-- pv_equiv track=rewrite | github.com/atakanozguryildiz/HackerRank | plus_minus.py | get_square_matrix
-- ===== SOURCE A (Python) =====
-- def get_square_matrix(row_and_length):
--
--     rows = []
--     lengths = []
--     for row, length in row_and_length:
--         rows.append(row)
--         lengths.append(length)
--     total_element_count = len(row_and_length)
--     for i in range(total_element_count):
--         row_length = lengths[i]
--         if row_length <= 1:
--             continue
--         if (i + row_length) > total_element_count:
--             continue
--
--         check_arr_lengths = lengths[i:i+row_length]
--         check_arr_rows = rows[i:i+row_length]
--         is_fail = False
--         result_arr = []
--         for j in range(len(check_arr_lengths)):
--             check_row_length = check_arr_lengths[j]
--             if check_row_length < row_length:
--                 is_fail = True
--                 break
--             else:
--                 check_row = check_arr_rows[j][:row_length]
--                 result_arr.append(check_row)
--         if is_fail:
--             continue
--
--         return result_arr
--     return None
-- ===== SOURCE B (Python) =====
-- def get_square_matrix(row_and_length):
--     # Monotonic-stack next-strictly-smaller precomputation replaces A's inner window scans.
--     n = len(row_and_length)
--     lengths = [length for _, length in row_and_length]
--     nse = [n] * n           # nse[t] = index of first j > t with lengths[j] < lengths[t], else n
--     stack = []
--     for j in range(n):
--         v = lengths[j]
--         while stack and lengths[stack[-1]] > v:
--             nse[stack.pop()] = j
--         stack.append(j)
--     for i in range(n):
--         k = lengths[i]
--         if k > 1 and i + k <= n and nse[i] >= i + k:
--             return [row[:k] for row, _ in row_and_length[i:i + k]]
--     return None
-- ===== Notes on version B (the rewrite author's own statement) =====
-- stated objective: alternative
-- what changed: A rescans each candidate window of size lengths[i] element by element; B precomputes with one monotonic-stack pass the next strictly smaller length for every index, so each window test becomes a single comparison nse[i] >= i+k.
import Mathlib
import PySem

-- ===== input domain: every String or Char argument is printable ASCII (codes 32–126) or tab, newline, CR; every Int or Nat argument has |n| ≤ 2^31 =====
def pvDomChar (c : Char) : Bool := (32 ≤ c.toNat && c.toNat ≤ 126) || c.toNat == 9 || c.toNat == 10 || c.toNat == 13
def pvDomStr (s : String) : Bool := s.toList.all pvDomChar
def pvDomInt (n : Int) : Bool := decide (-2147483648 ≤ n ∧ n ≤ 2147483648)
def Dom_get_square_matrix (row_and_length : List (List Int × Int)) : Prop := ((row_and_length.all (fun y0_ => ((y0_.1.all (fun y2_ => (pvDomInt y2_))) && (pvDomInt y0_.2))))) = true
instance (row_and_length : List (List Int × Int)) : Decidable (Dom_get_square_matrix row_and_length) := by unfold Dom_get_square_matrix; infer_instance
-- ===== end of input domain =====

-- B replaces A's element-by-element window rescans by a single monotonic-stack pass that
-- precomputes, for every index, the position of the next strictly smaller length.

-- ===== PORT A =====
-- inner 'for j in range(len(check_arr_lengths))' loop: walks the two window slices in
-- lockstep; 'is_fail = True; break' = none, otherwise the accumulated result_arr.
def pvAInner (k : Int) : List Int → List (List Int) → List (List Int) → Option (List (List Int))
  | [], _, acc => some acc
  | c :: cs, crs, acc =>
      if c < k then none
      else
        match crs with
        | [] => some acc          -- unreachable: the two slices always have equal length
        | r :: rs => pvAInner k cs rs (acc ++ [PySem.List.slice r none (some k)])

-- outer 'for i in range(total_element_count)' loop with its two 'continue's and early return
def pvAOuter (rows : List (List Int)) (lengths : List Int) (n : Int) : List Int → Option (List (List Int))
  | [] => none
  | i :: rest =>
      let row_length := PySem.List.pyGetD lengths i 0
      if row_length ≤ 1 then pvAOuter rows lengths n rest
      else if n < i + row_length then pvAOuter rows lengths n rest
      else
        match pvAInner row_length
            (PySem.List.slice lengths (some i) (some (i + row_length)))
            (PySem.List.slice rows (some i) (some (i + row_length))) [] with
        | none => pvAOuter rows lengths n rest
        | some result_arr => some result_arr

def get_square_matrix (row_and_length : List (List Int × Int)) : Option (List (List Int)) :=
  let p := row_and_length.foldl
    (fun (acc : List (List Int) × List Int) rl => (acc.1 ++ [rl.1], acc.2 ++ [rl.2])) ([], [])
  let rows := p.1
  let lengths := p.2
  let total_element_count : Int := row_and_length.length
  pvAOuter rows lengths total_element_count (PySem.List.pyRange 0 total_element_count 1)

-- ===== PORT B =====
-- 'while stack and lengths[stack[-1]] > v: nse[stack.pop()] = j' (stack top = list head)
def pvBPop (L : List Int) (j v : Int) : List Int → List Int → List Int × List Int
  | nse, [] => (nse, [])
  | nse, t :: ts =>
      if v < PySem.List.pyGetD L t 0 then pvBPop L j v (PySem.List.pySetD nse t j) ts
      else (nse, t :: ts)

-- 'for j in range(n): … stack.append(j)'
def pvBBuild (L : List Int) : List Int → List Int × List Int → List Int × List Int
  | [], st => st
  | j :: js, st =>
      let v := PySem.List.pyGetD L j 0
      let r := pvBPop L j v st.1 st.2
      pvBBuild L js (r.1, j :: r.2)

-- second 'for i in range(n)' loop: first i whose window test passes
def pvBScan (rl : List (List Int × Int)) (L nse : List Int) (n : Int) :
    List Int → Option (List (List Int))
  | [] => none
  | i :: rest =>
      let k := PySem.List.pyGetD L i 0
      if 1 < k ∧ i + k ≤ n ∧ i + k ≤ PySem.List.pyGetD nse i 0 then
        some ((PySem.List.slice rl (some i) (some (i + k))).map
          (fun p => PySem.List.slice p.1 none (some k)))
      else pvBScan rl L nse n rest

def get_square_matrix_alt (row_and_length : List (List Int × Int)) : Option (List (List Int)) :=
  let n : Int := row_and_length.length
  let lengths := row_and_length.map (fun p => p.2)
  let built := pvBBuild lengths (PySem.List.pyRange 0 n 1)
      (List.replicate row_and_length.length n, [])
  pvBScan row_and_length lengths built.1 n (PySem.List.pyRange 0 n 1)

-- ===== PRECONDITION & SPEC =====
def Spec_get_square_matrix (row_and_length : List (List Int × Int)) (out : Option (List (List Int))) : Prop := out = get_square_matrix_alt row_and_length
instance (row_and_length : List (List Int × Int)) (out : Option (List (List Int))) : Decidable (Spec_get_square_matrix row_and_length out) := by unfold Spec_get_square_matrix; infer_instance

-- ===== CLAIM (what is proved, stated in full; the proofs are below) =====
def Claim_equal_get_square_matrix : Prop := ∀ (row_and_length : List (List Int × Int)), Dom_get_square_matrix row_and_length → Spec_get_square_matrix row_and_length (get_square_matrix row_and_length)

-- ===== LEMMAS AND PROOFS =====

-- nse[t] = m is a correct "next strictly smaller" answer for index t
def pvCorrect (L : List Int) (t m : Int) : Prop :=
  t < m ∧ m ≤ (L.length : Int) ∧
  (∀ u : Int, t < u → u < m → PySem.List.pyGetD L t 0 ≤ PySem.List.pyGetD L u 0) ∧
  (m = (L.length : Int) ∨ PySem.List.pyGetD L m 0 < PySem.List.pyGetD L t 0)

-- loop invariant of B's stack pass after the first j indices have been processed
def pvInv (L nse stack : List Int) (j : Int) : Prop :=
  nse.length = L.length ∧
  stack.Pairwise (fun a b => b < a) ∧
  (∀ t ∈ stack, 0 ≤ t ∧ t < j) ∧
  stack.Pairwise (fun a b => PySem.List.pyGetD L b 0 ≤ PySem.List.pyGetD L a 0) ∧
  (∀ t ∈ stack, ∀ u : Int, t < u → u < j → PySem.List.pyGetD L t 0 ≤ PySem.List.pyGetD L u 0) ∧
  (∀ t : Int, 0 ≤ t → t < j →
    (t ∈ stack ∧ PySem.List.pyGetD nse t 0 = (L.length : Int)) ∨
    (t ∉ stack ∧ pvCorrect L t (PySem.List.pyGetD nse t 0))) ∧
  (∀ t : Int, j ≤ t → t < (L.length : Int) → PySem.List.pyGetD nse t 0 = (L.length : Int))

lemma pvSetGet (xs : List Int) (t u v : Int) (h0 : 0 ≤ t) (h1 : t < (xs.length : Int))
    (hu : 0 ≤ u) :
    PySem.List.pyGetD (PySem.List.pySetD xs t v) u 0 =
      if u = t then v else PySem.List.pyGetD xs u 0 := by
  have ht : t = ((t.toNat : Nat) : Int) := by omega
  have huu : u = ((u.toNat : Nat) : Int) := by omega
  rw [ht, huu, PySem.List.pyGetD_pySetD_natCast xs t.toNat u.toNat v 0 (by omega)]
  split_ifs <;> first | rfl | omega

lemma pvInvInit (L : List Int) : pvInv L (List.replicate L.length (L.length : Int)) [] 0 := by
  refine ⟨by simp, by simp, by simp, by simp, by simp, ?_, ?_⟩
  · intro t h1 h2; exact absurd h2 (by omega)
  · intro t h1 h2
    rw [PySem.List.pyGetD_eq_getElem _ 0 h1 (by simpa using h2)]
    simp

lemma pvStep (L : List Int) (j : Int) (h0 : 0 ≤ j) (hj : j < (L.length : Int)) :
    ∀ stack nse, pvInv L nse stack j →
      pvInv L (pvBPop L j (PySem.List.pyGetD L j 0) nse stack).1
        (j :: (pvBPop L j (PySem.List.pyGetD L j 0) nse stack).2) (j + 1) := by
  intro stack
  induction stack with
  | nil =>
    intro nse hinv
    obtain ⟨h1, h2, h3, h4, h5, h6, h7⟩ := hinv
    simp only [pvBPop]
    refine ⟨h1, by simp, ?_, by simp, ?_, ?_, ?_⟩
    · intro t ht; simp at ht; omega
    · intro t ht u hu1 hu2; simp at ht; subst ht; exact absurd hu2 (by omega)
    · intro t ht1 ht2
      by_cases htj : t = j
      · subst htj; exact Or.inl ⟨by simp, h7 t le_rfl hj⟩
      · rcases h6 t ht1 (by omega) with ⟨hin, _⟩ | ⟨_, hc⟩
        · exact absurd hin (by simp)
        · exact Or.inr ⟨by simp [htj], hc⟩
    · intro t ht1 ht2; exact h7 t (by omega) ht2
  | cons a ts ih =>
    intro nse hinv
    obtain ⟨h1, h2, h3, h4, h5, h6, h7⟩ := hinv
    have hpc := List.pairwise_cons.mp h2
    have hpc4 := List.pairwise_cons.mp h4
    have ha := h3 a (by simp)
    by_cases hpop : PySem.List.pyGetD L j 0 < PySem.List.pyGetD L a 0
    · -- pop a, set nse[a] := j, continue on ts
      have hax : a < (nse.length : Int) := by rw [h1]; omega
      have hget : ∀ u : Int, 0 ≤ u →
          PySem.List.pyGetD (PySem.List.pySetD nse a j) u 0 =
            if u = a then j else PySem.List.pyGetD nse u 0 :=
        fun u hu => pvSetGet nse a u j ha.1 hax hu
      have hinv' : pvInv L (PySem.List.pySetD nse a j) ts j := by
        refine ⟨by rw [PySem.List.length_pySetD]; exact h1, hpc.2, ?_, hpc4.2, ?_, ?_, ?_⟩
        · exact fun t ht => h3 t (List.mem_cons_of_mem _ ht)
        · exact fun t ht u hu1 hu2 => h5 t (List.mem_cons_of_mem _ ht) u hu1 hu2
        · intro t ht1 ht2
          rcases h6 t ht1 ht2 with ⟨hin, hv⟩ | ⟨hnin, hc⟩
          · rcases List.mem_cons.mp hin with rfl | hin'
            · refine Or.inr ⟨fun hmem => by have := hpc.1 t hmem; omega, ?_⟩
              rw [hget t ht1, if_pos rfl]
              exact ⟨ha.2, by omega, fun u hu1 hu2 => h5 t (by simp) u hu1 hu2, Or.inr hpop⟩
            · have hne : t ≠ a := by have := hpc.1 t hin'; omega
              exact Or.inl ⟨hin', by rw [hget t ht1, if_neg hne]; exact hv⟩
          · have hne : t ≠ a := fun he => hnin (by simp [he])
            exact Or.inr ⟨fun hm => hnin (List.mem_cons_of_mem _ hm),
              by rw [hget t ht1, if_neg hne]; exact hc⟩
        · intro t ht1 ht2
          rw [hget t (by omega), if_neg (by omega)]
          exact h7 t ht1 ht2
      have hres : pvBPop L j (PySem.List.pyGetD L j 0) nse (a :: ts) =
          pvBPop L j (PySem.List.pyGetD L j 0) (PySem.List.pySetD nse a j) ts := by
        simp only [pvBPop, if_pos hpop]
      rw [hres]
      exact ih _ hinv'
    · -- stop: keep a :: ts, push j
      have hres : pvBPop L j (PySem.List.pyGetD L j 0) nse (a :: ts) = (nse, a :: ts) := by
        simp only [pvBPop, if_neg hpop]
      rw [hres]
      refine ⟨h1, ?_, ?_, ?_, ?_, ?_, ?_⟩
      · exact List.pairwise_cons.mpr ⟨fun t ht => (h3 t ht).2, h2⟩
      · intro t ht
        rcases List.mem_cons.mp ht with rfl | ht'
        · exact ⟨h0, by omega⟩
        · have := h3 t ht'; exact ⟨this.1, by omega⟩
      · refine List.pairwise_cons.mpr ⟨?_, h4⟩
        intro t ht
        rcases List.mem_cons.mp ht with rfl | ht'
        · exact not_lt.mp hpop
        · exact le_trans (hpc4.1 t ht') (not_lt.mp hpop)
      · intro t ht u hu1 hu2
        rcases List.mem_cons.mp ht with rfl | ht'
        · exact absurd hu2 (by omega)
        · by_cases huj : u = j
          · subst huj
            rcases List.mem_cons.mp ht' with rfl | ht''
            · exact not_lt.mp hpop
            · exact le_trans (hpc4.1 t ht'') (not_lt.mp hpop)
          · have hu2' : u < j := by
              have := h3 t ht'; omega
            exact h5 t ht' u hu1 hu2'
      · intro t ht1 ht2
        by_cases htj : t = j
        · subst htj; exact Or.inl ⟨by simp, h7 t le_rfl hj⟩
        · rcases h6 t ht1 (by omega) with ⟨hin, hv⟩ | ⟨hnin, hc⟩
          · exact Or.inl ⟨List.mem_cons_of_mem _ hin, hv⟩
          · refine Or.inr ⟨?_, hc⟩
            intro hm
            rcases List.mem_cons.mp hm with rfl | hm'
            · exact htj rfl
            · exact hnin hm'
      · intro t ht1 ht2; exact h7 t (by omega) ht2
____________________
▸ ASSIGNMENT:
Copy every line above in which the string "pvCorrect" shows up.

▸ THE ANSWER:
def pvCorrect (L : List Int) (t m : Int) : Prop :=
    (t ∉ stack ∧ pvCorrect L t (PySem.List.pyGetD nse t 0))) ∧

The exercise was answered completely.